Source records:
+ + + + + + +

-- pv_equiv track=rewrite | github.com/enoelromo/Coding-competition | suburbia_systematic.py | get_cheapest_type
-- ===== SOURCE A (Python) =====
-- ANTENNA_TYPES = {
--     'Nano': {'range': 50, 'capacity': 200, 'cost_on': 5_000},
--     'Spot': {'range': 100, 'capacity': 800, 'cost_on': 15_000},
--     'Density': {'range': 150, 'capacity': 5_000, 'cost_on': 30_000},
--     'MaxRange': {'range': 400, 'capacity': 3_500, 'cost_on': 40_000}
-- }
--
-- def get_max_pop(b):
--     return max(b['populationPeakHours'], b['populationOffPeakHours'], b['populationNight'])
--
-- def dist_sq(x1, y1, x2, y2):
--     return (x1 - x2) ** 2 + (y1 - y2) ** 2
--
-- def get_cheapest_type(x, y, bids, bmap):
--     """Find cheapest antenna type."""
--     blds = [bmap[bid] for bid in bids]
--     total_pop = sum(get_max_pop(b) for b in blds)
--
--     for atype in ['Nano', 'Spot', 'Density', 'MaxRange']:
--         specs = ANTENNA_TYPES[atype]
--         if specs['capacity'] < total_pop:
--             continue
--
--         r2 = specs['range'] ** 2
--         if all(dist_sq(x, y, b['x'], b['y']) <= r2 for b in blds):
--             return atype
--
--     return None
-- ===== SOURCE B (Python) =====
-- ANTENNA_TYPES = {
--     'Nano': {'range': 50, 'capacity': 200, 'cost_on': 5_000},
--     'Spot': {'range': 100, 'capacity': 800, 'cost_on': 15_000},
--     'Density': {'range': 150, 'capacity': 5_000, 'cost_on': 30_000},
--     'MaxRange': {'range': 400, 'capacity': 3_500, 'cost_on': 40_000}
-- }
--
-- def get_cheapest_type(x, y, bids, bmap):
--     """Find cheapest antenna type: one aggregate pass over buildings, then pick
--     the min-cost type whose scalar specs cover the aggregates."""
--     total_pop = 0
--     max_d2 = 0
--     for bid in bids:
--         b = bmap[bid]
--         total_pop += max(b['populationPeakHours'], b['populationOffPeakHours'], b['populationNight'])
--         d2 = (x - b['x']) ** 2 + (y - b['y']) ** 2
--         if d2 > max_d2:
--             max_d2 = d2
--     best = None
--     for name, specs in ANTENNA_TYPES.items():
--         if specs['capacity'] >= total_pop and specs['range'] ** 2 >= max_d2:
--             if best is None or specs['cost_on'] < best[1]:
--                 best = (name, specs['cost_on'])
--     return best[0] if best is not None else None
-- ===== Notes on version B (the rewrite author's own statement) =====
-- stated objective: alternative
-- what changed: Instead of re-scanning all buildings for each antenna type, B computes the two aggregates (total peak population and max squared distance) in one pass over the buildings, then picks the minimum-cost type among the four fixed types whose scalar specs cover those aggregates.
import Mathlib
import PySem

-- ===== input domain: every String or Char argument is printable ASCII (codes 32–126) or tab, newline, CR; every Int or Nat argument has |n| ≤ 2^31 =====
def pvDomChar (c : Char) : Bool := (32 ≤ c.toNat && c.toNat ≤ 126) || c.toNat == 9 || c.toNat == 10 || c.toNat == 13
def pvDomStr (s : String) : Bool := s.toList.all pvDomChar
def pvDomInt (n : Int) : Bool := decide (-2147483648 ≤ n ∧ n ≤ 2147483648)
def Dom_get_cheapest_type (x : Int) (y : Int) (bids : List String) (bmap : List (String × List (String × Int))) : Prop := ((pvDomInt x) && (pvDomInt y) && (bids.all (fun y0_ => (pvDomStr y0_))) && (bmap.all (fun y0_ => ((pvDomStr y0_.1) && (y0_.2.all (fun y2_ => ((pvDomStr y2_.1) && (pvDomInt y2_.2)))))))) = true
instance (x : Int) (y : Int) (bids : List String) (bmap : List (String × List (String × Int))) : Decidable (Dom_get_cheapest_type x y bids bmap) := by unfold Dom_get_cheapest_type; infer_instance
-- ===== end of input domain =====

-- B computes the two aggregates (total population, max squared distance) in one pass
-- over the buildings and then picks the minimum-cost type whose scalar specs cover them,
-- instead of A's per-type re-scan of all buildings.

-- ===== PORT A =====

def pvAntenna : PySem.Dict String (PySem.Dict String Int) := PySem.Dict.mk
  [ ("Nano",     PySem.Dict.mk [("range", 50),  ("capacity", 200),  ("cost_on", 5000)]),
    ("Spot",     PySem.Dict.mk [("range", 100), ("capacity", 800),  ("cost_on", 15000)]),
    ("Density",  PySem.Dict.mk [("range", 150), ("capacity", 5000), ("cost_on", 30000)]),
    ("MaxRange", PySem.Dict.mk [("range", 400), ("capacity", 3500), ("cost_on", 40000)]) ]

def pvGetMaxPop (b : PySem.Dict String Int) : Int :=
  max (max (b.getD "populationPeakHours" 0) (b.getD "populationOffPeakHours" 0)) (b.getD "populationNight" 0)

def pvDistSq (x1 y1 x2 y2 : Int) : Int := (x1 - x2) ^ 2 + (y1 - y2) ^ 2

-- the 'for atype in [...]' loop with its 'continue' / early 'return'
def pvLoopA (x y tp : Int) (blds : List (PySem.Dict String Int)) : List String → Option String
  | [] => none
  | t :: rest =>
    let specs := pvAntenna.getD t (PySem.Dict.mk [])
    if specs.getD "capacity" 0 < tp then pvLoopA x y tp blds rest
    else
      let r2 := (specs.getD "range" 0) ^ 2
      if blds.all (fun b => pvDistSq x y (b.getD "x" 0) (b.getD "y" 0) ≤ r2) then some t
      else pvLoopA x y tp blds rest

def get_cheapest_type (x : Int) (y : Int) (bids : List String) (bmap : List (String × List (String × Int))) : Option String :=
  let bd := PySem.Dict.mk bmap
  let blds := bids.map (fun bid => PySem.Dict.mk (bd.getD bid []))
  let total_pop := (blds.map pvGetMaxPop).sum
  pvLoopA x y total_pop blds ["Nano", "Spot", "Density", "MaxRange"]

-- ===== PORT B =====

-- one aggregate pass: (total_pop, max_d2)
def pvAggStep (x y : Int) (bd : PySem.Dict String (List (String × Int))) (acc : Int × Int) (bid : String) : Int × Int :=
  let b := PySem.Dict.mk (bd.getD bid [])
  let d2 := pvDistSq x y (b.getD "x" 0) (b.getD "y" 0)
  (acc.1 + pvGetMaxPop b, if d2 > acc.2 then d2 else acc.2)

-- the 'for name, specs in ANTENNA_TYPES.items()' minimum-cost selection
def pvBest (tp md : Int) (best : Option (String × Int)) (p : String × PySem.Dict String Int) : Option (String × Int) :=
  if p.2.getD "capacity" 0 ≥ tp ∧ (p.2.getD "range" 0) ^ 2 ≥ md then
    match best with
    | none => some (p.1, p.2.getD "cost_on" 0)
    | some b => if p.2.getD "cost_on" 0 < b.2 then some (p.1, p.2.getD "cost_on" 0) else some b
  else best

def get_cheapest_type_alt (x : Int) (y : Int) (bids : List String) (bmap : List (String × List (String × Int))) : Option String :=
  let bd := PySem.Dict.mk bmap
  let agg := bids.foldl (pvAggStep x y bd) (0, 0)
  (pvAntenna.items.foldl (pvBest agg.1 agg.2) none).map (·.1)

-- ===== PRECONDITION & SPEC =====
-- Pre_ excludes inputs where some bid is missing from bmap or a referenced building dict
-- lacks one of the five required keys: there A usually raises KeyError (it can also return
-- None without ever touching 'x'/'y' when no type passes the capacity check), and B raises.
def Pre_get_cheapest_type (x : Int) (y : Int) (bids : List String) (bmap : List (String × List (String × Int))) : Prop :=
  (bids.all (fun bid =>
    match (PySem.Dict.mk bmap).get? bid with
    | none => false
    | some bl =>
      let b := PySem.Dict.mk bl
      b.contains "populationPeakHours" && b.contains "populationOffPeakHours" &&
      b.contains "populationNight" && b.contains "x" && b.contains "y")) = true
instance (x : Int) (y : Int) (bids : List String) (bmap : List (String × List (String × Int))) : Decidable (Pre_get_cheapest_type x y bids bmap) := by unfold Pre_get_cheapest_type; infer_instance

def pvWitness_get_cheapest_type : Int × Int × List String × (List (String × List (String × Int))) :=
  (3, 4, ["a"], [("a", [("populationPeakHours", 10), ("populationOffPeakHours", 20), ("populationNight", 5), ("x", 0), ("y", 0)])])

def Spec_get_cheapest_type (x : Int) (y : Int) (bids : List String) (bmap : List (String × List (String × Int))) (out : Option String) : Prop := out = get_cheapest_type_alt x y bids bmap
instance (x : Int) (y : Int) (bids : List String) (bmap : List (String × List (String × Int))) (out : Option String) : Decidable (Spec_get_cheapest_type x y bids bmap out) := by unfold Spec_get_cheapest_type; infer_instance

-- ===== CLAIM (what is proved, stated in full; the proofs are below) =====
def Claim_equal_get_cheapest_type : Prop := ∀ (x : Int) (y : Int) (bids : List String) (bmap : List (String × List (String × Int))), Dom_get_cheapest_type x y bids bmap → Pre_get_cheapest_type x y bids bmap → Spec_get_cheapest_type x y bids bmap (get_cheapest_type x y bids bmap)

-- ===== LEMMAS AND PROOFS =====

-- the running max is at least its initial value
theorem foldl_max_le_init (t : List (PySem.Dict String Int)) (m : Int) (f : PySem.Dict String Int → Int) :
    m ≤ t.foldl (fun m b => max m (f b)) m := by
  induction t generalizing m with
  | nil => simp
  | cons b t ih =>
    simp only [List.foldl_cons]
    exact le_trans (le_max_left _ _) (ih _)

-- B's aggregate pass splits into A's population sum and a running max of squared distances
theorem agg_split (x y : Int) (bd : PySem.Dict String (List (String × Int))) :
    ∀ (bids : List String) (acc : Int × Int),
      bids.foldl (pvAggStep x y bd) acc =
        (acc.1 + ((bids.map (fun bid => PySem.Dict.mk (bd.getD bid []))).map pvGetMaxPop).sum,
         (bids.map (fun bid => PySem.Dict.mk (bd.getD bid []))).foldl
           (fun m b => max m (pvDistSq x y (b.getD "x" 0) (b.getD "y" 0))) acc.2) := by
  intro bids
  induction bids with
  | nil => intro acc; simp
  | cons h t ih =>
    intro acc
    simp only [List.foldl_cons, List.map_cons, List.sum_cons, ih, pvAggStep]
    apply Prod.ext
    · simp only; ring
    · simp only
      congr 1
      simp only [max_def]
      split_ifs <;> omega

-- the 'all distances within r2' test is a comparison against the running max
theorem all_iff_max (x y r2 : Int) :
    ∀ (blds : List (PySem.Dict String Int)) (m : Int), m ≤ r2 →
      ((blds.all (fun b => pvDistSq x y (b.getD "x" 0) (b.getD "y" 0) ≤ r2)) = true ↔
        blds.foldl (fun m b => max m (pvDistSq x y (b.getD "x" 0) (b.getD "y" 0))) m ≤ r2) := by
  intro blds
  induction blds with
  | nil => intro m hm; simpa using hm
  | cons b t ih =>
    intro m hm
    simp only [List.all_cons, List.foldl_cons, Bool.and_eq_true, decide_eq_true_eq]
    by_cases hb : pvDistSq x y (b.getD "x" 0) (b.getD "y" 0) ≤ r2
    · have h2 : max m (pvDistSq x y (b.getD "x" 0) (b.getD "y" 0)) ≤ r2 := max_le hm hb
      rw [ih _ h2]
      simp [hb]
    · constructor
      · rintro ⟨h, -⟩; exact absurd h hb
      · intro h
        have h1 := foldl_max_le_init t (max m (pvDistSq x y (b.getD "x" 0) (b.getD "y" 0)))
          (fun b => pvDistSq x y (b.getD "x" 0) (b.getD "y" 0))
        exact absurd (le_trans (le_max_right _ _) (le_trans h1 h)) hb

+ + + + + + +

(EXERCISE PROMPT)
With "distances" as the string to find, copy every line of the records that holds it.

(RESULT FOR THIS EXERCISE)
-- B's aggregate pass splits into A's population sum and a running max of squared distances
-- the 'all distances within r2' test is a comparison against the running max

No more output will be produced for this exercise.